Practical Implications and Contributions:
The paper provides actionable insights for roboticists collecting in-domain data:
- Prioritize Factor Variation: Even if not all combinations can be covered, varying individual factors is crucial.
- Use Efficient Strategies: Strategies like "Stair" or "L" can achieve good generalization with significantly less data collection effort than trying to cover all combinations or relying on purely random variations.
- Leverage Prior Datasets: Incorporating large, diverse prior datasets (like BridgeData V2) through pre-training and co-fine-tuning is critical for robust compositional generalization, especially on real robots.
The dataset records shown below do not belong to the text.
-- pv_equiv track=rewrite | github.com/bloodyawei/test | seeJoker.py | see_joker
-- ===== SOURCE A (Python) =====
-- def see_joker(people_line):
--     who_see_joker = []
--     highest = max(people_line)
--     highest_index = people_line.index(highest)
--     who_see_joker.append(highest)
--     while highest_index < len(people_line) - 1:
--         other_height = max(people_line[highest_index + 1:])
--         other_index = people_line[highest_index + 1:].index(other_height)
--         if other_height != highest:
--             who_see_joker.append(other_height)
--         highest = other_height
--         highest_index = highest_index + other_index + 1
--     return who_see_joker
-- ===== SOURCE B (Python) =====
-- def see_joker(people_line):
--     # single right-to-left pass: record strictly-new running maxima, then reverse
--     records = []
--     m = None
--     for h in reversed(people_line):
--         if m is None or h > m:
--             records.append(h)
--             m = h
--     records.reverse()
--     return records
-- ===== Notes on version B (the rewrite author's own statement) =====
-- stated objective: faster
-- what changed: Replaced the repeated max()+index() rescans of the remaining suffix with a single right-to-left pass that records strictly increasing running maxima and reverses them.
-- outside the precondition, e.g. on see_joker([]): A raises ValueError, B returns []
import Mathlib
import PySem

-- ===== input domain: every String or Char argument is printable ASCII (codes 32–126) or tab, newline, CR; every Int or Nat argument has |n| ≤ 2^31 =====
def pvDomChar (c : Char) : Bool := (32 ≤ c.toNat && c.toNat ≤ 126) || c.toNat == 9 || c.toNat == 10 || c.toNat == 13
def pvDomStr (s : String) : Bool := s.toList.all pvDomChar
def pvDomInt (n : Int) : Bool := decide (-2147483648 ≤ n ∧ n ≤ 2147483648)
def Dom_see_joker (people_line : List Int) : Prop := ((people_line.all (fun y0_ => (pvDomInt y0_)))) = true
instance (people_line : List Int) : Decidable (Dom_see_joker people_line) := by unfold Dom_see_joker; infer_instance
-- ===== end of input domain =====

-- B replaces A's repeated max()+index() rescans of the remaining suffix by one right-to-left
-- pass recording strictly-new running maxima (objective: faster, O(n) vs O(n^2)).

-- ===== PORT A =====
-- the while loop of A, as recursion on the remaining suffix people_line[highest_index+1:]
-- (a slice from a nonnegative index is List.drop, PySem.List.slice_from_natCast)
def see_joker_loop (highest : Int) (rest : List Int) : List Int :=
  match hm : PySem.List.max? rest (fun y => y) with
  | none => []   -- highest_index = len - 1 : loop guard false
  | some other_height =>
    (if other_height ≠ highest then [other_height] else []) ++
      see_joker_loop other_height
        (rest.drop ((PySem.List.index? rest other_height).getD 0 + 1))
termination_by rest.length
decreasing_by
  have hne : rest ≠ [] := by
    intro h; subst h; simp [PySem.List.max?] at hm
  have h1 : 0 < rest.length := List.length_pos_iff.mpr hne
  simp [List.length_drop]; omega

def see_joker (people_line : List Int) : List Int :=
  match PySem.List.max? people_line (fun y => y) with
  | none => []   -- Python: max([]) raises ValueError; excluded by Pre_see_joker
  | some highest =>
    highest :: see_joker_loop highest
      (people_line.drop ((PySem.List.index? people_line highest).getD 0 + 1))

-- ===== PORT B =====
def see_joker_alt (people_line : List Int) : List Int :=
  let st := people_line.reverse.foldl
    (fun (st : List Int × Option Int) h =>
      match st.2 with
      | none => (st.1 ++ [h], some h)
      | some m => if h > m then (st.1 ++ [h], some h) else st)
    ([], none)
  st.1.reverse

-- ===== PRECONDITION & SPEC =====
-- A raises ValueError on the empty list (max of an empty sequence); excluded here.
def Pre_see_joker (people_line : List Int) : Prop := people_line ≠ []
instance (people_line : List Int) : Decidable (Pre_see_joker people_line) := by unfold Pre_see_joker; infer_instance
def pvWitness_see_joker : List Int := ([3, 1, 3, 2])

def Spec_see_joker (people_line : List Int) (out : List Int) : Prop := out = see_joker_alt people_line
instance (people_line : List Int) (out : List Int) : Decidable (Spec_see_joker people_line out) := by unfold Spec_see_joker; infer_instance

-- ===== CLAIM (what is proved, stated in full; the proofs are below) =====
def Claim_equal_see_joker : Prop := ∀ (people_line : List Int), Dom_see_joker people_line → Pre_see_joker people_line → Spec_see_joker people_line (see_joker people_line)

-- ===== LEMMAS AND PROOFS =====

-- canonical value: the strictly-decreasing list of suffix-maximum records
def recs : List Int → List Int
  | [] => []
  | h :: t => if t.all (fun x => decide (x < h)) then h :: recs t else recs t

theorem mem_recs {x : Int} : ∀ {l : List Int}, x ∈ recs l → x ∈ l := by
  intro l
  induction l with
  | nil => simp [recs]
  | cons h t ih =>
    simp only [recs]
    split
    · intro hx
      rcases List.mem_cons.mp hx with h1 | h1
      · simp [h1]
      · exact List.mem_cons_of_mem _ (ih h1)
    · intro hx; exact List.mem_cons_of_mem _ (ih hx)

-- running maximum, as B maintains it
def maxO : List Int → Option Int
  | [] => none
  | h :: t => match maxO t with | none => some h | some m => some (max h m)

theorem maxO_eq_none_iff (l : List Int) : maxO l = none ↔ l = [] := by
  cases l <;> simp [maxO] <;> split <;> simp

theorem maxO_isMax : ∀ {l : List Int} {m : Int}, maxO l = some m → ∀ x ∈ l, x ≤ m := by
  intro l
  induction l with
  | nil => simp [maxO]
  | cons h t ih =>
    intro m hm x hx
    simp only [maxO] at hm
    rcases List.mem_cons.mp hx with h1 | h1
    · subst h1
      cases ht : maxO t
      · rw [ht] at hm; simp_all
      · rw [ht] at hm; simp_all; omega
    · cases ht : maxO t with
      | none => rw [(maxO_eq_none_iff t).mp ht] at h1; simp at h1
      | some m' =>
        rw [ht] at hm
        have := ih ht x h1
        simp at hm; omega

theorem maxO_mem : ∀ {l : List Int} {m : Int}, maxO l = some m → m ∈ l := by
  intro l
  induction l with
  | nil => simp [maxO]
  | cons h t ih =>
    intro m hm
    simp only [maxO] at hm
    cases ht : maxO t with
    | none => rw [ht] at hm; simp at hm; simp [hm]
    | some m' =>
      rw [ht] at hm
      simp at hm
      rcases max_choice h m' with hc | hc <;> rw [hc] at hm
      · simp [hm]
      · exact List.mem_cons_of_mem _ (hm ▸ ih ht)

theorem all_lt_iff_maxO_lt {t : List Int} {m h : Int} (hm : maxO t = some m) :
    (t.all (fun x => decide (x < h)) = true) ↔ m < h := by
  constructor
  · intro ha
    have := List.all_eq_true.mp ha m (maxO_mem hm)
    simpa using this
  · intro hlt
    exact List.all_eq_true.mpr fun x hx => by
      have := maxO_isMax hm x hx; simp; omega

-- B's fold computes ((recs l).reverse, maxO l)
theorem fold_eq_recs (l : List Int) :
    l.foldr (fun h (st : List Int × Option Int) =>
      match st.2 with
      | none => (st.1 ++ [h], some h)
      | some m => if h > m then (st.1 ++ [h], some h) else st) ([], none)
    = ((recs l).reverse, maxO l) := by
  induction l with
  | nil => simp [recs, maxO]
  | cons h t ih =>
    simp only [List.foldr_cons, ih]
    cases ht : maxO t with
    | none =>
      have : t = [] := (maxO_eq_none_iff t).mp ht
      subst this
      simp [recs, maxO]
    | some m =>
      simp only [recs, maxO, ht]
      by_cases hlt : m < h
      · rw [if_pos ((all_lt_iff_maxO_lt ht).mpr hlt)]
        simp [hlt, max_eq_left (le_of_lt hlt)]
      · rw [if_neg (show ¬ (h > m) from hlt)]
        rw [if_neg (show ¬ ((t.all fun x => decide (x < h)) = true) from by
          rw [all_lt_iff_maxO_lt ht]; exact hlt)]
        simp [max_eq_right (by omega : h ≤ m)]

theorem alt_eq_recs (l : List Int) : see_joker_alt l = recs l := by
  unfold see_joker_alt
  rw [List.foldl_reverse]
  simp only [fold_eq_recs, List.reverse_reverse]

-- head/uniqueness of the maximal record
theorem recs_head_max : ∀ {l : List Int} {m : Int}, m ∈ l → (∀ x ∈ l, x ≤ m) →
    recs l = m :: (recs l).filter (fun x => decide (x ≠ m)) := by
  intro l
  induction l with
  | nil => simp
  | cons h t ih =>
    intro m hmem hub
    by_cases ht : t.all (fun x => decide (x < h)) = true
    · have hall := List.all_eq_true.mp ht
      have hm : m = h := by
        rcases List.mem_cons.mp hmem with h1 | h1
        · exact h1
        · have := hall m h1
          have hh := hub h (by simp)
          simp at this; omega
      subst hm
      simp only [recs, ht, if_true]
      have hkeep : (recs t).filter (fun x => !decide (x = m)) = recs t := by
        apply List.filter_eq_self.mpr
        intro x hx
        have := hall x (mem_recs hx)
        simp at this ⊢; omega
      simp [List.filter_cons, hkeep]
    · simp only [recs, ht, if_false]
      have ⟨x, hx, hxh⟩ : ∃ x ∈ t, ¬ (x < h) := by
        by_contra hc
        push_neg at hc
        exact ht (List.all_eq_true.mpr fun y hy => by simp [hc y hy])
      have hmt : m ∈ t := by
        rcases List.mem_cons.mp hmem with h1 | h1
        · subst h1
          have hxm := hub x (List.mem_cons_of_mem _ hx)
          have : x = m := by omega
          exact this ▸ hx
        · exact h1
      exact ih hmt (fun y hy => hub y (List.mem_cons_of_mem _ hy))

-- dropping up to (and including) the first occurrence of the maximum keeps the lower records
theorem recs_filter_drop : ∀ (l : List Int) (m : Int) (i : Nat),
    (∀ x ∈ l, x ≤ m) → PySem.List.index? l m = some i →
    (recs l).filter (fun x => decide (x ≠ m)) = (recs (l.drop (i + 1))).filter (fun x => decide (x ≠ m)) := by
  intro l
  induction l with
  | nil => simp [PySem.List.index?_eq_idxOf?]
  | cons h t ih =>
    intro m i hub hidx
    by_cases hhm : h = m
    · subst hhm
      rw [PySem.List.index?_cons_self] at hidx
      have : i = 0 := by simpa using hidx.symm
      subst this
      simp only [List.drop_succ_cons, List.drop_zero]
      by_cases ht : t.all (fun x => decide (x < h)) = true
      · simp [recs, ht]
      · simp [recs, ht]
    · rw [PySem.List.index?_cons_of_ne t hhm] at hidx
      cases hj : PySem.List.index? t m with
      | none => rw [hj] at hidx; simp at hidx
      | some j =>
        rw [hj] at hidx
        simp at hidx
        subst hidx
        have hmt : m ∈ t := (PySem.List.index?_isSome_iff t m).mp (by rw [hj]; rfl)
        have hnall : ¬ (t.all (fun x => decide (x < h)) = true) := by
          intro hc
          have := List.all_eq_true.mp hc m hmt
          have hh := hub h (by simp)
          simp at this; omega
        simp only [recs, hnall, if_false, List.drop_succ_cons]
        exact ih m j (fun y hy => hub y (List.mem_cons_of_mem _ hy)) hj

-- A's loop computes the records below `highest`
theorem loop_eq_recs : ∀ (n : Nat) (l : List Int) (highest : Int), l.length ≤ n →
    (∀ x ∈ l, x ≤ highest) →
    see_joker_loop highest l = (recs l).filter (fun x => decide (x ≠ highest)) := by
  intro n
  induction n with
  | zero =>
    intro l highest hn _
    have : l = [] := List.length_eq_zero_iff.mp (Nat.le_zero.mp hn)
    subst this
    rw [see_joker_loop]
    simp [PySem.List.max?, recs]
  | succ n ih =>
    intro l highest hn hub
    cases hm : PySem.List.max? l (fun y => y) with
    | none =>
      have : l = [] := (PySem.List.max?_eq_none_iff l _).mp hm
      subst this
      rw [see_joker_loop]
      simp [PySem.List.max?, recs]
    | some m =>
      have hmem : m ∈ l := PySem.List.max?_mem hm
      have hmax : ∀ x ∈ l, x ≤ m := fun x hx => PySem.List.max?_isMax hm x hx
      cases hj : PySem.List.index? l m with
      | none => exact absurd (((PySem.List.index?_isSome_iff l m).mpr hmem)) (by rw [hj]; simp)
      | some j =>
        rw [see_joker_loop]
        split
        · rename_i heq; rw [hm] at heq; exact absurd heq (by simp)
        rename_i oh heq
        rw [hm] at heq
        cases heq
        simp only [hj, Option.getD_some]
        have hlen : (l.drop (j + 1)).length ≤ n := by
          have h0 : 0 < l.length := List.length_pos_iff.mpr (by rintro rfl; simp at hmem)
          simp [List.length_drop]; omega
        have hsub : ∀ x ∈ l.drop (j + 1), x ≤ m := fun x hx => hmax x (List.mem_of_mem_drop hx)
        rw [ih (l.drop (j + 1)) m hlen hsub]
        rw [← recs_filter_drop l m j hmax hj]
        rw [recs_head_max hmem hmax]
        have hkeep : ((recs l).filter (fun x => decide (x ≠ m))).filter (fun x => decide (x ≠ highest))
            = (recs l).filter (fun x => decide (x ≠ m)) := by
          apply List.filter_eq_self.mpr
          intro x hx
          have hx1 := List.of_mem_filter hx
          have hx2 := hmax x (mem_recs (List.mem_of_mem_filter hx))
          have hmh := hub m hmem
          simp at hx1 ⊢; omega
        by_cases hmh : m = highest
        · subst hmh
          simp [hkeep]
        · simp only [List.filter_cons]
          simp only [show (decide (m ≠ highest)) = true by simp [hmh], if_true]
          simp [hmh]
          apply List.filter_congr
          intro x hx
          have hx2 := hmax x (mem_recs hx)
          have h3 := hub m hmem
          by_cases hxm : x = m
          · simp [hxm]
          · simp [hxm, show ¬ (x = highest) by omega]

theorem see_joker_eq_recs (l : List Int) (hne : l ≠ []) : see_joker l = recs l := by
  unfold see_joker
  cases hm : PySem.List.max? l (fun y => y) with
  | none => exact absurd ((PySem.List.max?_eq_none_iff l _).mp hm) hne
  | some m =>
    have hmem : m ∈ l := PySem.List.max?_mem hm
    have hmax : ∀ x ∈ l, x ≤ m := fun x hx => PySem.List.max?_isMax hm x hx
    cases hj : PySem.List.index? l m with
    | none => exact absurd (((PySem.List.index?_isSome_iff l m).mpr hmem)) (by rw [hj]; simp)
    | some j =>
      simp only [hj, Option.getD_some]
      rw [loop_eq_recs (l.drop (j + 1)).length (l.drop (j + 1)) m le_rfl
        (fun x hx => hmax x (List.mem_of_mem_drop hx))]
      rw [← recs_filter_drop l m j hmax hj]
      exact (recs_head_max hmem hmax).symm

-- ===== VERDICT (by name: the statement is the Claim_ definition above) =====
theorem see_joker_spec : Claim_equal_see_joker := by
  intro l _ hpre
  unfold Spec_see_joker
  rw [see_joker_eq_recs l hpre, alt_eq_recs]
- Consider Factor Interactions: Be aware that composition might be harder for factors that have complex physical interactions. More data might be needed for such combinations.
- Co-fine-tuning is Preferred: When using prior data, co-fine-tuning with a mix of prior and new in-domain data seems more effective than just fine-tuning.
The research demonstrates that by understanding and exploiting the compositional generalization capabilities of imitation learning policies, data collection for robotic manipulation can be made more systematic and efficient, leading to policies that generalize better to novel environments and tasks.